_Collected data entries_.

-- pv_equiv track=rewrite | github.com/KatarzynaPaczos/PDFClassification | src/functions.py | detect_form_type
-- ===== SOURCE A (Python) =====
-- def detect_form_type(text: str) -> str:
--     text = text.lower()
--     positions = {}
--     for form in ["form 1040", "form w-2", "form 1099"]:
--         idx = text.find(form)
--         if idx != -1:
--             positions[form] = idx
--     if not positions:
--         return "OTHER"
--
--     earliest_form = min(positions, key=positions.get) # type: ignore
--     return {
--         "form 1040": "1040",
--         "form w-2": "W2",
--         "form 1099": "1099"
--     }[earliest_form]
-- ===== SOURCE B (Python) =====
-- def detect_form_type(text: str) -> str:
--     t = text.lower()
--     table = (("form 1040", "1040"), ("form w-2", "W2"), ("form 1099", "1099"))
--     for i in range(len(t)):
--         for form, label in table:
--             if t.startswith(form, i):
--                 return label
--     return "OTHER"
-- ===== Notes on version B (the rewrite author's own statement) =====
-- stated objective: alternative
-- what changed: Replaced three separate str.find scans plus a min-by-position dict selection with a single left-to-right positional scan that returns the label of the first pattern matching at the earliest index.
import Mathlib
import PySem

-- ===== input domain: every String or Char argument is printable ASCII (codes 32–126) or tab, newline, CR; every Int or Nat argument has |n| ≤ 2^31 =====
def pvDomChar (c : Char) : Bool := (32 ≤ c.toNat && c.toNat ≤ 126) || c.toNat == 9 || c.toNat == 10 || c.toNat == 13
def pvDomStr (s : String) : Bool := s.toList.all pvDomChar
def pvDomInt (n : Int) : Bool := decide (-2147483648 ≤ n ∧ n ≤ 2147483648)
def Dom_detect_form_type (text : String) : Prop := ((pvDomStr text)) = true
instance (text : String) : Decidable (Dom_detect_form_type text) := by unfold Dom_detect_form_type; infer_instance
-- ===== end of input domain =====

-- B replaces A's three find scans + min-by-position selection with one positional left-to-right scan (alternative decomposition, same cost).

-- ===== PORT A =====
def detect_form_type (text : String) : String :=
  let t := PySem.Str.lower text
  let positions :=
    (["form 1040", "form w-2", "form 1099"]).foldl
      (fun d form =>
        let idx := PySem.Str.find t form
        if idx ≠ -1 then d.insert form idx else d)
      (PySem.Dict.empty : PySem.Dict String Int)
  if positions.size = 0 then "OTHER"
  else
    -- min(positions, key=positions.get): positions is nonempty here, so min? is some; the "" defaults are dead
    -- (KeyError on the mapping dict is impossible: earliest is one of its three keys)
    let earliest := (PySem.List.min? positions.keys (fun k => positions.getD k 0)).getD ""
    (PySem.Dict.ofList [("form 1040", "1040"), ("form w-2", "W2"), ("form 1099", "1099")]).getD earliest ""


-- ===== PORT B =====
-- inner loop of Source B: first (form, label) of the table with t.startswith(form, i)
def pvScanHere (s : List Char) : Option String :=
  if PySem.Chars.startswith s ("form 1040".toList) then some "1040"
  else if PySem.Chars.startswith s ("form w-2".toList) then some "W2"
  else if PySem.Chars.startswith s ("form 1099".toList) then some "1099"
  else none

-- outer loop of Source B: 'for i in range(len(t))' with t.startswith(form, i), i.e. recursion over the suffixes of t
def pvScan : List Char → String
  | [] => "OTHER"
  | c :: tl =>
    match pvScanHere (c :: tl) with
    | some lab => lab
    | none => pvScan tl

def detect_form_type_alt (text : String) : String :=
  pvScan ((PySem.Str.lower text).toList)

-- ===== PRECONDITION & SPEC =====
def Spec_detect_form_type (text : String) (out : String) : Prop := out = detect_form_type_alt text
instance (text : String) (out : String) : Decidable (Spec_detect_form_type text out) := by unfold Spec_detect_form_type; infer_instance

-- ===== CLAIM (what is proved, stated in full; the proofs are below) =====
def Claim_equal_detect_form_type : Prop := ∀ (text : String), Dom_detect_form_type text → Spec_detect_form_type text (detect_form_type text)

-- ===== LEMMAS AND PROOFS =====

-- the common selection function: given the three find results, the label of the earliest present pattern
def pvSel (f1 f2 f3 : Int) : String :=
  if 0 ≤ f1 ∧ (f2 = -1 ∨ f1 ≤ f2) ∧ (f3 = -1 ∨ f1 ≤ f3) then "1040"
  else if 0 ≤ f2 ∧ (f3 = -1 ∨ f2 ≤ f3) then "W2"
  else if 0 ≤ f3 then "1099"
  else "OTHER"

theorem pv_find_eq_of (t p : List Char) (k : ℕ) (hk : p <+: t.drop k)
    (hmin : ∀ i < k, ¬ p <+: t.drop i) : PySem.Chars.find t p = (k : Int) := by
  have hnn : 0 ≤ PySem.Chars.find t p :=
    (PySem.Chars.find_nonneg_iff t p).2 (hk.isInfix.trans (List.drop_suffix k t).isInfix)
  obtain ⟨hpre, hfirst⟩ := PySem.Chars.find_spec hnn
  rcases lt_trichotomy (PySem.Chars.find t p).toNat k with h | h | h
  · exact absurd hpre (hmin _ h)
  · omega
  · exact absurd hk (hfirst k h)

theorem pv_find_cons (c : Char) (t p : List Char) :
    PySem.Chars.find (c :: t) p =
      if PySem.Chars.startswith (c :: t) p then 0
      else if PySem.Chars.find t p = -1 then -1 else PySem.Chars.find t p + 1 := by
  by_cases hs : PySem.Chars.startswith (c :: t) p
  · rw [if_pos hs]
    have hp : p <+: (c :: t) := (PySem.Chars.startswith_iff _ _).1 hs
    simpa using pv_find_eq_of (c :: t) p 0 (by simpa using hp) (by omega)
  · rw [if_neg hs]
    have hnp : ¬ p <+: (c :: t) := fun h => hs ((PySem.Chars.startswith_iff _ _).2 h)
    by_cases h0 : PySem.Chars.find t p = -1
    · rw [if_pos h0]
      have hni : ¬ p <:+: t := (PySem.Chars.find_eq_neg_one_iff t p).1 h0
      refine (PySem.Chars.find_eq_neg_one_iff _ _).2 ?_
      intro hinf
      rcases List.infix_cons_iff.1 hinf with h | h
      · exact hnp h
      · exact hni h
    · rw [if_neg h0]
      have hb : -1 ≤ PySem.Chars.find t p := PySem.Chars.neg_one_le_find t p
      have hnn : 0 ≤ PySem.Chars.find t p := by omega
      obtain ⟨hpre, hfirst⟩ := PySem.Chars.find_spec hnn
      have := pv_find_eq_of (c :: t) p ((PySem.Chars.find t p).toNat + 1)
        (by simpa using hpre)
        (by
          intro i hi
          match i with
          | 0 => simpa using hnp
          | Nat.succ j => simpa using hfirst j (by omega))
      omega

theorem pvSel_first (f2 f3 : Int) (h2 : -1 ≤ f2) (h3 : -1 ≤ f3) :
    pvSel 0 f2 f3 = "1040" := by
  unfold pvSel; split_ifs <;> first | rfl | ((try simp only [false_or, or_false, true_or, or_true] at *); omega)

theorem pvSel_second (f1 f3 : Int) (h1 : f1 = -1 ∨ 1 ≤ f1) (h3 : -1 ≤ f3) :
    pvSel f1 0 f3 = "W2" := by
  unfold pvSel; split_ifs <;> first | rfl | ((try simp only [false_or, or_false, true_or, or_true] at *); omega)

theorem pvSel_third (f1 f2 : Int) (h1 : f1 = -1 ∨ 1 ≤ f1) (h2 : f2 = -1 ∨ 1 ≤ f2) :
    pvSel f1 f2 0 = "1099" := by
  unfold pvSel; split_ifs <;> first | rfl | ((try simp only [false_or, or_false, true_or, or_true] at *); omega)

theorem pvSel_shift_aux (g1 g2 g3 f1 f2 f3 : Int)
    (c1 : f1 = -1 ∧ g1 = -1 ∨ f1 = g1 + 1 ∧ 0 ≤ g1)
    (c2 : f2 = -1 ∧ g2 = -1 ∨ f2 = g2 + 1 ∧ 0 ≤ g2)
    (c3 : f3 = -1 ∧ g3 = -1 ∨ f3 = g3 + 1 ∧ 0 ≤ g3) :
    pvSel f1 f2 f3 = pvSel g1 g2 g3 := by
  rcases c1 with ⟨e1, d1⟩ | ⟨e1, d1⟩ <;> rcases c2 with ⟨e2, d2⟩ | ⟨e2, d2⟩ <;>
    rcases c3 with ⟨e3, d3⟩ | ⟨e3, d3⟩ <;> subst e1 <;> subst e2 <;> subst e3 <;>
    unfold pvSel <;> split_ifs <;> first | rfl | omega

theorem pvSel_shift (g1 g2 g3 : Int) (h1 : -1 ≤ g1) (h2 : -1 ≤ g2) (h3 : -1 ≤ g3) :
    pvSel (if g1 = -1 then -1 else g1 + 1) (if g2 = -1 then -1 else g2 + 1)
      (if g3 = -1 then -1 else g3 + 1) = pvSel g1 g2 g3 := by
  apply pvSel_shift_aux <;> split_ifs <;> omega

theorem pv_shift_cases (g : Int) (hg : -1 ≤ g) :
    (if g = -1 then (-1 : Int) else g + 1) = -1 ∨ 1 ≤ (if g = -1 then (-1 : Int) else g + 1) := by
  split_ifs <;> omega

theorem pvScan_eq_pvSel (t : List Char) :
    pvScan t = pvSel (PySem.Chars.find t ("form 1040".toList))
      (PySem.Chars.find t ("form w-2".toList)) (PySem.Chars.find t ("form 1099".toList)) := by
  induction t with
  | nil =>
    have e1 : PySem.Chars.find ([] : List Char) ("form 1040".toList) = -1 := by decide
    have e2 : PySem.Chars.find ([] : List Char) ("form w-2".toList) = -1 := by decide
    have e3 : PySem.Chars.find ([] : List Char) ("form 1099".toList) = -1 := by decide
    rw [e1, e2, e3]
    rfl
  | cons c tl ih =>
    have b1 : -1 ≤ PySem.Chars.find tl ("form 1040".toList) := PySem.Chars.neg_one_le_find _ _
    have b2 : -1 ≤ PySem.Chars.find tl ("form w-2".toList) := PySem.Chars.neg_one_le_find _ _
    have b3 : -1 ≤ PySem.Chars.find tl ("form 1099".toList) := PySem.Chars.neg_one_le_find _ _
    rw [pv_find_cons, pv_find_cons, pv_find_cons]
    by_cases s1 : PySem.Chars.startswith (c :: tl) ("form 1040".toList)
    · rw [if_pos s1]
      have hsc : pvScan (c :: tl) = "1040" := by
        unfold pvScan pvScanHere
        rw [if_pos s1]
      rw [hsc]
      exact (pvSel_first _ _ (by split_ifs <;> omega) (by split_ifs <;> omega)).symm
    · rw [if_neg s1]
      by_cases s2 : PySem.Chars.startswith (c :: tl) ("form w-2".toList)
      · rw [if_pos s2]
        have hsc : pvScan (c :: tl) = "W2" := by
          unfold pvScan pvScanHere
          rw [if_neg s1, if_pos s2]
        rw [hsc]
        exact (pvSel_second _ _ (pv_shift_cases _ b1) (by split_ifs <;> omega)).symm
      · rw [if_neg s2]
        by_cases s3 : PySem.Chars.startswith (c :: tl) ("form 1099".toList)
        · rw [if_pos s3]
          have hsc : pvScan (c :: tl) = "1099" := by
            unfold pvScan pvScanHere
            rw [if_neg s1, if_neg s2, if_pos s3]
          rw [hsc]
          exact (pvSel_third _ _ (pv_shift_cases _ b1) (pv_shift_cases _ b2)).symm
        · rw [if_neg s3]
          have hsc : pvScan (c :: tl) = pvScan tl := by
            have e : pvScan (c :: tl) =
                (match pvScanHere (c :: tl) with | some lab => lab | none => pvScan tl) := rfl
            rw [e]
            unfold pvScanHere
            rw [if_neg s1, if_neg s2, if_neg s3]
          rw [hsc, ih]
          exact (pvSel_shift _ _ _ b1 b2 b3).symm

-- A's body with the three find results abstracted out
def pvE (f1 f2 f3 : Int) : String :=
  let positions :=
    (if f3 ≠ -1 then
      ((if f2 ≠ -1 then
          ((if f1 ≠ -1 then (PySem.Dict.empty : PySem.Dict String Int).insert "form 1040" f1
            else PySem.Dict.empty).insert "form w-2" f2)
        else
          (if f1 ≠ -1 then (PySem.Dict.empty : PySem.Dict String Int).insert "form 1040" f1
            else PySem.Dict.empty)).insert "form 1099" f3)
    else
      (if f2 ≠ -1 then
          ((if f1 ≠ -1 then (PySem.Dict.empty : PySem.Dict String Int).insert "form 1040" f1
            else PySem.Dict.empty).insert "form w-2" f2)
        else
          (if f1 ≠ -1 then (PySem.Dict.empty : PySem.Dict String Int).insert "form 1040" f1
            else PySem.Dict.empty)))
  if positions.size = 0 then "OTHER"
  else
    let earliest := (PySem.List.min? positions.keys (fun k => positions.getD k 0)).getD ""
    (PySem.Dict.ofList [("form 1040", "1040"), ("form w-2", "W2"), ("form 1099", "1099")]).getD earliest ""

theorem pvA_eq_pvE (t : String) :
    detect_form_type t =
      pvE (PySem.Chars.find (PySem.Str.lower t).toList ("form 1040".toList))
        (PySem.Chars.find (PySem.Str.lower t).toList ("form w-2".toList))
        (PySem.Chars.find (PySem.Str.lower t).toList ("form 1099".toList)) := by
  unfold detect_form_type pvE
  simp only [List.foldl, PySem.Str.find_eq]

set_option maxHeartbeats 2000000 in
theorem pvE_eq_pvSel (f1 f2 f3 : Int) (b1 : -1 ≤ f1) (b2 : -1 ≤ f2) (b3 : -1 ≤ f3) :
    pvE f1 f2 f3 = pvSel f1 f2 f3 := by
  by_cases h1 : f1 = -1 <;> by_cases h2 : f2 = -1 <;> by_cases h3 : f3 = -1 <;>
    simp [pvE, h1, h2, h3,
      PySem.Dict.empty, PySem.Dict.insert, PySem.Dict.contains, PySem.Dict.items,
      PySem.Dict.size, PySem.Dict.keys, PySem.Dict.getD, PySem.Dict.get?, PySem.Dict.ofList,
      PySem.Dict.update, PySem.List.min?] <;>
    by_cases c21 : f2 < f1 <;> (try simp [c21]) <;>
    by_cases c31 : f3 < f1 <;> (try simp [c31]) <;>
    by_cases c32 : f3 < f2 <;> (try simp [c32]) <;>
    (try unfold pvSel) <;> (try split_ifs) <;> first | rfl | omega

-- ===== VERDICT (by name: the statement is the Claim_ definition above) =====
theorem detect_form_type_spec : Claim_equal_detect_form_type := by
  intro text _
  unfold Spec_detect_form_type detect_form_type_alt
  rw [pvScan_eq_pvSel, pvA_eq_pvE,
    pvE_eq_pvSel _ _ _ (PySem.Chars.neg_one_le_find _ _) (PySem.Chars.neg_one_le_find _ _)
      (PySem.Chars.neg_one_le_find _ _)]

_YOUR OBJECTIVE_. The lines above that include "pvDomStr" should each be listed.

_SOLUTION FOR THIS TASK_.
def pvDomStr (s : String) : Bool := s.toList.all pvDomChar
def Dom_detect_form_type (text : String) : Prop := ((pvDomStr text)) = true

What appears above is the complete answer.